» **Exercise description**
Search the records below for "lambda" and copy every line it turns up in.

» **Records supplied**
-- pv_equiv track=rewrite | github.com/mdbruffey/adventofcode | 2016/Day-20/solve.py | part2
-- ===== SOURCE A (Python) =====
-- def part2(ranges):
--     ranges.sort(key=lambda x: x[0])
--     upper = 0
--     allowed = []
--     for i in range(len(ranges)-1):
--         b = ranges[i][1]
--         if b > upper:
--             upper = b
--         if upper+1 < ranges[i+1][0]:
--             allowed.extend(range(upper+1, ranges[i+1][0]))
--     return len(allowed)
-- ===== SOURCE B (Python) =====
-- def part2(ranges):
--     srt = sorted(ranges, key=lambda x: x[0])
--     ceilings = [0]
--     for r in srt[:-1]:
--         ceilings.append(max(ceilings[-1], r[1]))
--     return sum(max(0, r[0] - c - 1) for r, c in zip(srt[1:], ceilings[1:]))
-- ===== Notes on version B (the rewrite author's own statement) =====
-- stated objective: alternative
-- what changed: B replaces A's single stateful sweep that materialises every allowed IP in a list with two staged passes: first build the list of prefix maxima of the range ends (the coverage ceiling before each range), then sum the clamped gap sizes max(0, start - ceiling - 1) by a zip comprehension, with no branch and no allowed-values list.
import Mathlib
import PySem

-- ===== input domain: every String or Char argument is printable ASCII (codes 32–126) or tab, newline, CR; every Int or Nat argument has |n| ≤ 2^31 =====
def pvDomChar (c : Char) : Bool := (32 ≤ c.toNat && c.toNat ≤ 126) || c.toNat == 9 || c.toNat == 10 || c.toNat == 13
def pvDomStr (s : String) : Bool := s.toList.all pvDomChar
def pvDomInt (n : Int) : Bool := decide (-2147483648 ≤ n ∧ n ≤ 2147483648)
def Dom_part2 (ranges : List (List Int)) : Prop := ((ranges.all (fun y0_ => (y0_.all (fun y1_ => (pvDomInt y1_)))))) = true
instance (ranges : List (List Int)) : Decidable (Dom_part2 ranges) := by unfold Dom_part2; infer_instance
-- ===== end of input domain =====

-- B precomputes the list of prefix maxima of the range ends and then sums the clamped gap
-- sizes by a zip comprehension, instead of A's stateful sweep materialising every allowed
-- value in a list (objective: alternative). A sorts its argument in place; B does not —
-- the equivalence proved here is about the return value only.

-- ===== PORT A =====
-- A's loop body for index i: b = ranges[i][1]; update upper; extend allowed by range(...)
def part2Step (s : List (List Int)) (st : Int × List Int) (i : Int) : Int × List Int :=
  let b := PySem.List.pyGetD (PySem.List.pyGetD s i []) 1 0
  let upper := if b > st.1 then b else st.1
  if upper + 1 < PySem.List.pyGetD (PySem.List.pyGetD s (i + 1) []) 0 0 then
    (upper, st.2 ++ PySem.List.pyRange (upper + 1)
              (PySem.List.pyGetD (PySem.List.pyGetD s (i + 1) []) 0 0))
  else (upper, st.2)

def part2 (ranges : List (List Int)) : Int :=
  let s := PySem.List.sorted ranges (fun x => PySem.List.pyGetD x 0 0)
  let st := (PySem.List.pyRange 0 ((s.length : Int) - 1)).foldl (part2Step s) (0, [])
  (st.2.length : Int)

-- ===== PORT B =====
-- B's first pass: ceilings.append(max(ceilings[-1], r[1]))
def part2AltCeilStep (c : List Int) (r : List Int) : List Int :=
  c ++ [max (PySem.List.pyGetD c (-1) 0) (PySem.List.pyGetD r 1 0)]

def part2_alt (ranges : List (List Int)) : Int :=
  let srt := PySem.List.sorted ranges (fun x => PySem.List.pyGetD x 0 0)
  let ceilings := (PySem.List.slice srt none (some (-1))).foldl part2AltCeilStep [0]
  (((PySem.List.slice srt (some 1) none).zip (PySem.List.slice ceilings (some 1) none)).map
      (fun rc => max 0 (PySem.List.pyGetD rc.1 0 0 - rc.2 - 1))).sum

-- ===== PRECONDITION & SPEC =====
-- Pre_ excludes exactly the inputs on which the Python A raises IndexError: those with an
-- empty sub-list (the sort key x[0]) or a one-element sub-list anywhere but in the last
-- position of the sorted list (ranges[i][1] is read for every i except the last).
def Pre_part2 (ranges : List (List Int)) : Prop :=
  (∀ r ∈ ranges, r ≠ []) ∧
  (∀ r ∈ (PySem.List.sorted ranges (fun x => PySem.List.pyGetD x 0 0)).dropLast, 2 ≤ r.length)
instance (ranges : List (List Int)) : Decidable (Pre_part2 ranges) := by unfold Pre_part2; infer_instance
def pvWitness_part2 : List (List Int) := [[5, 8], [0, 2], [11, 12]]
def Spec_part2 (ranges : List (List Int)) (out : Int) : Prop := out = part2_alt ranges
instance (ranges : List (List Int)) (out : Int) : Decidable (Spec_part2 ranges out) := by unfold Spec_part2; infer_instance

-- ===== CLAIM (what is proved, stated in full; the proofs are below) =====
def Claim_equal_part2 : Prop := ∀ (ranges : List (List Int)), Dom_part2 ranges → Pre_part2 ranges → Spec_part2 ranges (part2 ranges)

-- ===== LEMMAS AND PROOFS =====

-- the common recursive description of the gap sum: running ceiling u, adjacent pairs
def gapsFrom (u : Int) : List (List Int) → Int
  | [] => 0
  | [_] => 0
  | p :: q :: t =>
      let u' := max u (PySem.List.pyGetD p 1 0)
      max 0 (PySem.List.pyGetD q 0 0 - u' - 1) + gapsFrom u' (q :: t)

-- A's step recast on an adjacent pair of values instead of an index
def stepA (st : Int × List Int) (pq : List Int × List Int) : Int × List Int :=
  let b := PySem.List.pyGetD pq.1 1 0
  let upper := if b > st.1 then b else st.1
  if upper + 1 < PySem.List.pyGetD pq.2 0 0 then
    (upper, st.2 ++ PySem.List.pyRange (upper + 1) (PySem.List.pyGetD pq.2 0 0))
  else (upper, st.2)

-- Index fold over range(len(s)-1) accessing s[j], s[j+1] = fold over adjacent pairs.
theorem foldl_idx_zip {σ : Type} (g : σ → List Int × List Int → σ) :
    ∀ (s : List (List Int)) (init : σ),
      (List.range (s.length - 1)).foldl
        (fun st j => g st (s.getD j [], s.getD (j + 1) [])) init
      = (s.zip s.tail).foldl g init := by
  intro s
  induction s with
  | nil => intro init; simp
  | cons a t ih =>
    intro init
    cases t with
    | nil => simp
    | cons b r =>
      have hlen : (a :: b :: r).length - 1 = (b :: r).length - 1 + 1 := by simp
      rw [hlen, List.range_succ_eq_map, List.foldl_cons, List.foldl_map]
      simp only [Nat.succ_eq_add_one, List.getD_cons_succ, List.getD_cons_zero,
        List.zip_cons_cons, List.tail_cons, List.foldl_cons]
      exact ih (g init (a, b))

-- A's indexed step equals stepA on the pair of accessed elements.
theorem part2Step_eq (s : List (List Int)) (st : Int × List Int) (k : Nat) :
    part2Step s st ((k : Int)) = stepA st (s.getD k [], s.getD (k + 1) []) := by
  have h1 : ((k : Int) + 1) = (((k + 1 : Nat) : Int)) := by push_cast; ring
  simp only [part2Step, stepA, h1, PySem.List.pyGetD_natCast]

-- A's pair sweep: the allowed list grows by exactly the clamped gap sizes of gapsFrom.
theorem stepA_fold_length :
    ∀ (l : List (List Int)) (u : Int) (acc : List Int),
      (((l.zip l.tail).foldl stepA (u, acc)).2.length : Int)
        = (acc.length : Int) + gapsFrom u l := by
  intro l
  induction l with
  | nil => intro u acc; simp [gapsFrom]
  | cons p t ih =>
    intro u acc
    cases t with
    | nil => simp [gapsFrom]
    | cons q r =>
      simp only [List.zip_cons_cons, List.tail_cons, List.foldl_cons]
      have hstep : stepA (u, acc) (p, q)
          = (max u (PySem.List.pyGetD p 1 0),
             acc ++ PySem.List.pyRange (max u (PySem.List.pyGetD p 1 0) + 1)
                      (PySem.List.pyGetD q 0 0)) ∨
          stepA (u, acc) (p, q) = (max u (PySem.List.pyGetD p 1 0), acc) := by
        simp only [stepA]
        by_cases h : max u (PySem.List.pyGetD p 1 0) + 1 < PySem.List.pyGetD q 0 0
        · left
          have : (if PySem.List.pyGetD p 1 0 > u then PySem.List.pyGetD p 1 0 else u)
              = max u (PySem.List.pyGetD p 1 0) := by omega
          rw [this, if_pos h]
        · right
          have : (if PySem.List.pyGetD p 1 0 > u then PySem.List.pyGetD p 1 0 else u)
              = max u (PySem.List.pyGetD p 1 0) := by omega
          rw [this, if_neg h]
      have hzip : (q :: r).zip ((q :: r).tail) = (q :: r).zip r := rfl
      set u' := max u (PySem.List.pyGetD p 1 0) with hu'
      by_cases h : u' + 1 < PySem.List.pyGetD q 0 0
      · have hA : stepA (u, acc) (p, q)
            = (u', acc ++ PySem.List.pyRange (u' + 1) (PySem.List.pyGetD q 0 0)) := by
          rcases hstep with h1 | h1
          · exact h1
          · exfalso
            have := congrArg Prod.fst h1
            simp only [stepA] at h1
            rw [show (if PySem.List.pyGetD p 1 0 > u then PySem.List.pyGetD p 1 0 else u)
                  = u' by omega, if_pos h] at h1
            have := congrArg Prod.snd h1
            simp only at this
            have hlen := congrArg List.length this
            simp [PySem.List.length_pyRange_one] at hlen
            omega
        rw [hA, ← hzip, ih]
        have hlen : ((acc ++ PySem.List.pyRange (u' + 1) (PySem.List.pyGetD q 0 0)).length : Int)
            = (acc.length : Int) + (PySem.List.pyGetD q 0 0 - u' - 1) := by
          have := PySem.List.length_pyRange_one (u' + 1) (PySem.List.pyGetD q 0 0)
          simp only [List.length_append, this]
          omega
        rw [hlen]
        simp only [gapsFrom, ← hu']
        omega
      · have hA : stepA (u, acc) (p, q) = (u', acc) := by
          simp only [stepA]
          rw [show (if PySem.List.pyGetD p 1 0 > u then PySem.List.pyGetD p 1 0 else u)
                = u' by omega, if_neg h]
        rw [hA, ← hzip, ih]
        simp only [gapsFrom, ← hu']
        omega

-- B's first pass: the ceilings fold builds exactly the prefix-maxima list.
def pmax (u : Int) : List (List Int) → List Int
  | [] => []
  | r :: t =>
      let u' := max u (PySem.List.pyGetD r 1 0)
      u' :: pmax u' t

theorem ceil_fold_eq :
    ∀ (l : List (List Int)) (acc : List Int) (u : Int),
      l.foldl part2AltCeilStep (acc ++ [u]) = (acc ++ [u]) ++ pmax u l := by
  intro l
  induction l with
  | nil => intro acc u; simp [pmax]
  | cons r t ih =>
    intro acc u
    simp only [List.foldl_cons, pmax]
    have hstep : part2AltCeilStep (acc ++ [u]) r
        = (acc ++ [u]) ++ [max u (PySem.List.pyGetD r 1 0)] := by
      simp [part2AltCeilStep, PySem.List.pyGetD_neg_one_append_singleton]
    rw [hstep, ih ((acc ++ [u])) (max u (PySem.List.pyGetD r 1 0))]
    simp

-- B's second pass over the prefix maxima computes gapsFrom.
theorem zip_pmax_sum :
    ∀ (l : List (List Int)) (u : Int),
      ((l.tail.zip (pmax u l.dropLast)).map
          (fun rc => max 0 (PySem.List.pyGetD rc.1 0 0 - rc.2 - 1))).sum
        = gapsFrom u l := by
  intro l
  induction l with
  | nil => intro u; simp [gapsFrom]
  | cons p t ih =>
    intro u
    cases t with
    | nil => simp [gapsFrom, pmax]
    | cons q r =>
      have hdl : (p :: q :: r).dropLast = p :: (q :: r).dropLast := by
        simp [List.dropLast]
      rw [List.tail_cons, hdl]
      simp only [pmax, List.zip_cons_cons, List.map_cons, List.sum_cons, gapsFrom]
      have hih := ih (max u (PySem.List.pyGetD p 1 0))
      simp only [List.tail_cons] at hih
      rw [hih]

-- ===== VERDICT (by name: the statement is the Claim_ definition above) =====
theorem part2_spec : Claim_equal_part2 := by
  intro ranges _ _
  unfold Spec_part2 part2 part2_alt
  set s := PySem.List.sorted ranges (fun x => PySem.List.pyGetD x 0 0) with hs
  simp only []
  rw [PySem.List.slice_from_one, PySem.List.slice_to_neg_one]
  have hceil : (s.dropLast).foldl part2AltCeilStep [0] = (0 : Int) :: pmax 0 s.dropLast := by
    have h := ceil_fold_eq s.dropLast [] 0
    simpa using h
  rw [hceil, PySem.List.slice_from_one, List.tail_cons, zip_pmax_sum s 0]
  rcases s with _ | ⟨a, t⟩
  · simp [gapsFrom]
  · have hb : (((a :: t).length : Int) - 1) = ((t.length : Nat) : Int) := by simp
    rw [hb, PySem.List.pyRange_zero_natCast, List.foldl_map]
    have hfun : (fun (st : Int × List Int) (k : Nat) => part2Step (a :: t) st ((k : Int)))
        = fun st k => stepA st ((a :: t).getD k [], (a :: t).getD (k + 1) []) := by
      funext st k; exact part2Step_eq (a :: t) st k
    rw [hfun]
    have hlen : t.length = (a :: t).length - 1 := rfl
    rw [hlen, foldl_idx_zip stepA (a :: t) (0, [])]
    have h := stepA_fold_length (a :: t) 0 []
    simp only [List.length_nil, Nat.cast_zero, Int.zero_add] at h
    exact h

» **Result of this exercise**
--     ranges.sort(key=lambda x: x[0])
--     srt = sorted(ranges, key=lambda x: x[0])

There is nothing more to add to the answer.